Rob Huebert is a fellow with the Canadian Global Affairs Institute.
This weekend in Alaska, U.S. President Barack Obama will host a number of countries with interests in the Arctic. The event – called GLACIER (Conference on Global Leadership in the Arctic: Co-operation, Innovation, Engagement and Resilience) – brings together the eight members of the Arctic Council and other countries, such as China and Japan, that have interests in the Arctic region.
The meeting creates a very interesting dilemma for Canada.
The Americans, and particularly U.S. Secretary of State John Kerry, have been very explicit that they see this meeting as a means of improving relations with the Russians in the Arctic.
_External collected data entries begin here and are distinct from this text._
-- pv_equiv track=rewrite | github.com/droogadulce/HackerRank | math/best_divisor.py | bestDivisor
-- ===== SOURCE A (Python) =====
-- def getDivisors(n):
--     arr = []
--     for i in range(1, n+1):
--         # Get all divisors
--         if (n%i == 0):
--             arr.append(i)
--     return arr
--
-- def sumDigits(n):
--     numberStr = str(n)
--     result = 0
--     for s in numberStr:
--         result += int(s)
--     return result
--
-- def bestDivisor(n):
--     divisors = getDivisors(n)
--     bestDivisor = 1
--     for i in divisors:
--         newNumber = sumDigits(i)
--         if newNumber == bestDivisor:
--             mins = [i, bestDivisor]
--             bestDivisor = min(mins)
--         elif newNumber > sumDigits(bestDivisor):
--             bestDivisor = i
--     return bestDivisor
-- ===== SOURCE B (Python) =====
-- def bestDivisor(n):
--     # Collect divisors in O(sqrt(n)) pairs, then sort ascending and apply the
--     # same selection rule as the original.
--     cands = set()
--     i = 1
--     while i * i <= n:
--         if n % i == 0:
--             cands.add(i)
--             cands.add(n // i)
--         i += 1
--     best = 1
--     for d in sorted(cands):
--         s = sum(map(int, str(d)))
--         if s == best:
--             best = min(d, best)
--         elif s > sum(map(int, str(best))):
--             best = d
--     return best
-- ===== Notes on version B (the rewrite author's own statement) =====
-- stated objective: faster
-- what changed: B enumerates divisors in O(sqrt(n)) as pairs (i, n//i) collected into a set and sorted ascending, instead of A's full 1..n trial-division scan, then applies the same selection loop.
import Mathlib
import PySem

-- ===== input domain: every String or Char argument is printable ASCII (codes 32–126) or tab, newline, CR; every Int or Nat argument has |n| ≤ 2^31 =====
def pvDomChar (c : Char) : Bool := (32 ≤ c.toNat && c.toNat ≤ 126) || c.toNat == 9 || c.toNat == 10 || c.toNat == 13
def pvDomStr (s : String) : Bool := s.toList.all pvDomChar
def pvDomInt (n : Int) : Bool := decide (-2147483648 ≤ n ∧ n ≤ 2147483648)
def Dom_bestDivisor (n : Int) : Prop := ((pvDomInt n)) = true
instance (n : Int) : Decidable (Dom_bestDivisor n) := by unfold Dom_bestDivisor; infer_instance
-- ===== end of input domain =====

-- B replaces A's full 1..n divisor scan by an O(√n) pair enumeration (i, n//i)
-- collected into a set and sorted; the selection loop is unchanged (objective: faster).

-- ===== PORT A =====
def sumDigitsA (n : Int) : Int :=
  (PySem.Int.toChars n).foldl (fun result s => result + (PySem.Int.ofChars? [s]).getD 0) 0

def bestDivisor (n : Int) : Int :=
  let divisors := (PySem.List.pyRange 1 (n + 1) 1).foldl
    (fun arr i => if PySem.Int.mod n i == 0 then arr ++ [i] else arr) []
  divisors.foldl (fun best i =>
    let newNumber := sumDigitsA i
    if newNumber == best then min i best
    else if newNumber > sumDigitsA best then i else best) 1

-- ===== PORT B =====
def digitSumB (d : Int) : Int :=
  ((PySem.Int.toChars d).map (fun c => (PySem.Int.ofChars? [c]).getD 0)).sum

def collectB (n i : Int) (cands : PySem.Set Int) : PySem.Set Int :=
  if _h : i * i ≤ n then
    collectB n (i + 1)
      (if PySem.Int.mod n i = 0 then
        PySem.Set.add (PySem.Set.add cands i) (PySem.Int.floordiv n i)
      else cands)
  else cands
termination_by (n + 1 - i).toNat
decreasing_by
  have hin : i ≤ n := by
    by_cases h0 : i ≤ 0
    · exact le_trans (le_trans h0 (mul_self_nonneg i)) _h
    · exact le_trans (le_mul_of_one_le_left (by omega) (by omega)) _h
  omega

def bestDivisor_alt (n : Int) : Int :=
  let cands := collectB n 1 PySem.Set.empty
  (PySem.List.sorted cands (fun x => x) false).foldl (fun best d =>
    let s := digitSumB d
    if s == best then min d best
    else if s > digitSumB best then d else best) 1

-- ===== PRECONDITION & SPEC =====
def Spec_bestDivisor (n : Int) (out : Int) : Prop := out = bestDivisor_alt n
instance (n : Int) (out : Int) : Decidable (Spec_bestDivisor n out) := by unfold Spec_bestDivisor; infer_instance

-- ===== CLAIM (what is proved, stated in full; the proofs are below) =====
def Claim_equal_bestDivisor : Prop := ∀ (n : Int), Dom_bestDivisor n → Spec_bestDivisor n (bestDivisor n)

-- ===== LEMMAS AND PROOFS =====

theorem mem_collectB (n : Int) (i : Int) (s : PySem.Set Int) (x : Int) :
    1 ≤ i → (x ∈ collectB n i s ↔ x ∈ s ∨ ∃ j, i ≤ j ∧ j * j ≤ n ∧ PySem.Int.mod n j = 0 ∧
      (x = j ∨ x = PySem.Int.floordiv n j)) := by
  fun_induction collectB n i s with
  | case1 i s _h ih =>
    intro hi
    simp only [dite_eq_ite] at ih
    rw [ih (by omega)]
    constructor
    · rintro (hm | ⟨j, hj1, hj2, hj3, hj4⟩)
      · split_ifs at hm with hmod
        · rcases (PySem.Set.mem_add _ _ _).1 hm with hm' | hm'
          · rcases (PySem.Set.mem_add _ _ _).1 hm' with hm'' | hm''
            · exact Or.inl hm''
            · exact Or.inr ⟨i, le_refl i, _h, hmod, Or.inl hm''⟩
          · exact Or.inr ⟨i, le_refl i, _h, hmod, Or.inr hm'⟩
        · exact Or.inl hm
      · exact Or.inr ⟨j, by omega, hj2, hj3, hj4⟩
    · rintro (hm | ⟨j, hj1, hj2, hj3, hj4⟩)
      · refine Or.inl ?_
        split_ifs with hmod
        · exact (PySem.Set.mem_add _ _ _).2 (Or.inl ((PySem.Set.mem_add _ _ _).2 (Or.inl hm)))
        · exact hm
      · by_cases hji : j = i
        · subst hji
          refine Or.inl ?_
          rw [if_pos hj3]
          rcases hj4 with h4 | h4
          · exact (PySem.Set.mem_add _ _ _).2 (Or.inl ((PySem.Set.mem_add _ _ _).2 (Or.inr h4)))
          · exact (PySem.Set.mem_add _ _ _).2 (Or.inr h4)
        · exact Or.inr ⟨j, by omega, hj2, hj3, hj4⟩
  | case2 i s hno =>
    intro hi
    simp only [iff_self_or]
    rintro ⟨j, hj1, hj2, _, _⟩
    exact absurd (le_trans (mul_le_mul hj1 hj1 (by omega) (by omega)) hj2) hno

theorem nodup_collectB (n : Int) (i : Int) (s : PySem.Set Int) (h : s.Nodup) :
    (collectB n i s).Nodup := by
  fun_induction collectB n i s with
  | case1 i s _h ih =>
    refine ih ?_
    split_ifs with hmod
    · exact PySem.Set.nodup_add _ _ (PySem.Set.nodup_add _ _ h)
    · exact h
  | case2 i s hno => exact h

-- membership in B's candidate set = "x is a divisor of n with 1 ≤ x ≤ n"
theorem mem_collect_iff (n x : Int) :
    x ∈ collectB n 1 PySem.Set.empty ↔ 1 ≤ x ∧ x < n + 1 ∧ PySem.Int.mod n x = 0 := by
  rw [mem_collectB n 1 PySem.Set.empty x (le_refl 1)]
  simp only [PySem.Set.empty, List.not_mem_nil, false_or]
  constructor
  · rintro ⟨j, hj1, hj2, hj3, hj4⟩
    have hjdvd : j ∣ n := (PySem.Int.mod_eq_zero_iff_dvd n j).1 hj3
    have hjn : j ≤ n := le_trans (le_mul_of_one_le_left (by omega) hj1) hj2
    rcases hj4 with rfl | rfl
    · exact ⟨hj1, by omega, hj3⟩
    · rw [PySem.Int.floordiv_eq_ediv_of_pos (by omega)]
      have h1 : 1 ≤ n / j := (Int.le_ediv_iff_mul_le (by omega)).2 (by omega)
      have h2 : n / j ≤ n := Int.ediv_le_self j (by omega)
      exact ⟨h1, by omega, (PySem.Int.mod_eq_zero_iff_dvd n (n / j)).2 (Int.ediv_dvd_of_dvd hjdvd)⟩
  · rintro ⟨hx1, hx2, hx3⟩
    have hdvd : x ∣ n := (PySem.Int.mod_eq_zero_iff_dvd n x).1 hx3
    have hq : x * (n / x) = n := Int.mul_ediv_cancel' hdvd
    have hq1 : 1 ≤ n / x := (Int.le_ediv_iff_mul_le (by omega)).2 (by omega)
    by_cases hxx : x * x ≤ n
    · exact ⟨x, hx1, hxx, hx3, Or.inl rfl⟩
    · refine ⟨n / x, hq1, by nlinarith, ?_, Or.inr ?_⟩
      · exact (PySem.Int.mod_eq_zero_iff_dvd n (n / x)).2 (Int.ediv_dvd_of_dvd hdvd)
      · rw [PySem.Int.floordiv_eq_ediv_of_pos (by omega)]
        exact (Int.ediv_eq_of_eq_mul_left (by omega) (by linarith [hq])).symm

theorem sorted_collect_eq (n : Int) :
    PySem.List.sorted (collectB n 1 PySem.Set.empty) (fun x => x) false
      = (PySem.List.pyRange 1 (n + 1) 1).filter (fun i => PySem.Int.mod n i == 0) := by
  refine PySem.List.sorted_eq_of_perm_of_pairwise_lt _ _ (fun x : Int => x) ?_ ?_
  · refine (List.perm_ext_iff_of_nodup ?_ ?_).2 ?_
    · exact (PySem.List.nodup_pyRange_one 1 (n + 1)).filter _
    · exact nodup_collectB n 1 PySem.Set.empty List.nodup_nil
    · intro x
      rw [List.mem_filter, PySem.List.mem_pyRange_one, mem_collect_iff]
      simp [and_assoc]
  · exact (PySem.List.pairwise_lt_pyRange_one 1 (n + 1)).filter (fun i => PySem.Int.mod n i == 0)

theorem digitSum_eq (d : Int) : sumDigitsA d = digitSumB d := by
  unfold sumDigitsA digitSumB
  rw [PySem.List.foldl_add]
  simp

-- ===== VERDICT (by name: the statement is the Claim_ definition above) =====
theorem bestDivisor_spec : Claim_equal_bestDivisor := by
  intro n _
  show bestDivisor n = bestDivisor_alt n
  unfold bestDivisor bestDivisor_alt
  simp only [PySem.List.foldl_append_if_eq_filter, sorted_collect_eq, digitSum_eq,
    List.nil_append]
They see a necessity to delink Russian military action in Ukraine from their actions in the Arctic region.
The dilemma for Canada is that while it is in its Arctic interests to ensure that all states – Russia included – play by the rules of the game in the region, it is not in Canada's larger security interests to see Russian actions in Ukraine validated as a fait accompli as the Americans and other Western states move on to other issues on which there is agreement.
The U.S. position is that the Russians have been playing by the rules of the game when it comes to the Arctic and that it is in American interests to ensure that this behaviour continues. Specifically, the Russian willingness to continue to abide by the terms of the United Nations Convention on the Law of the Sea, and the rules that establish their extended continental shelf in the Arctic is something that needs to be encouraged. This encouragement, in the view of the Americans, needs to come in a more welcoming international environment regarding the Arctic. As such, the forthcoming meeting, while nominally focused on the issues of climate change and the Arctic, has an equally important but less explicit objective of demonstrating American willingness to work with the Russians in the Arctic.
The problem for Canada is that during its recent chairmanship of the Arctic Council, it maintained a much cooler relationship toward Russia as part of its condemnation of Russia's use of military force to annex Crimea. Except for the Arctic, Canada and the United States have taken similar actions to both publicly condemn the Russian intervention and to take similar action to respond. Both have enacted the same sanctions against Russia. Canadian and American military forces have also been sent to NATO allies that border Russian territory as a means of reassurance. Canadian and American troops have also been sent into Ukraine to assist in the training of Ukrainian troops in their fight against Russia. These are substantial efforts to demonstrate North American opposition to the redrawing of European land boundaries by military action.
Yet, when it comes to the Arctic, the American position has been much more conciliatory. It is true the Russians have been playing by the international rules for the determination of their extended continental shelf in the region, but they have also been dramatically increasing their military action in the Arctic region. This has included the deployment of military aircraft near and into the aerospace regions of several of the Arctic states – Canada and the U.S. included – and has included the deployment of submarine forces into the waters of many Arctic states. They have also dramatically increased both their training exercises and have begun to accelerate their plans to rebuild most of their Cold War Arctic bases.
It is not clear why the Americans believe they can maintain sanctions and other actions to express their concern regarding Russian activities in Crimea, but that they can ignore increased Russian military action in the Arctic and attempt a reconciliation regarding the region. This inconsistency in American policy means that when it comes to the Arctic, Canada is increasingly isolated and characterized as being unnecessarily belligerent to Russia.
The problem is the Russians are making no plans to return the Ukrainian territory they have taken by military force. The quicker Western countries move to "normalize" relations with the Russians, the less incentive they will have to return it to the Ukrainians. Efforts to "normalize" – or some may say appease – Russia will have the long-term effect of demonstrating that under the right conditions, Russia can use military force on its borders and then engage the Western powers on other issues to de facto validate its military actions. It should be apparent that the logic of this will create a more dangerous international system for Western powers in the future.
Ultimately this is why it is so confusing to see the Americans rush to re-engage the Russians in the Arctic – as if their actions in the Ukraine had never occurred.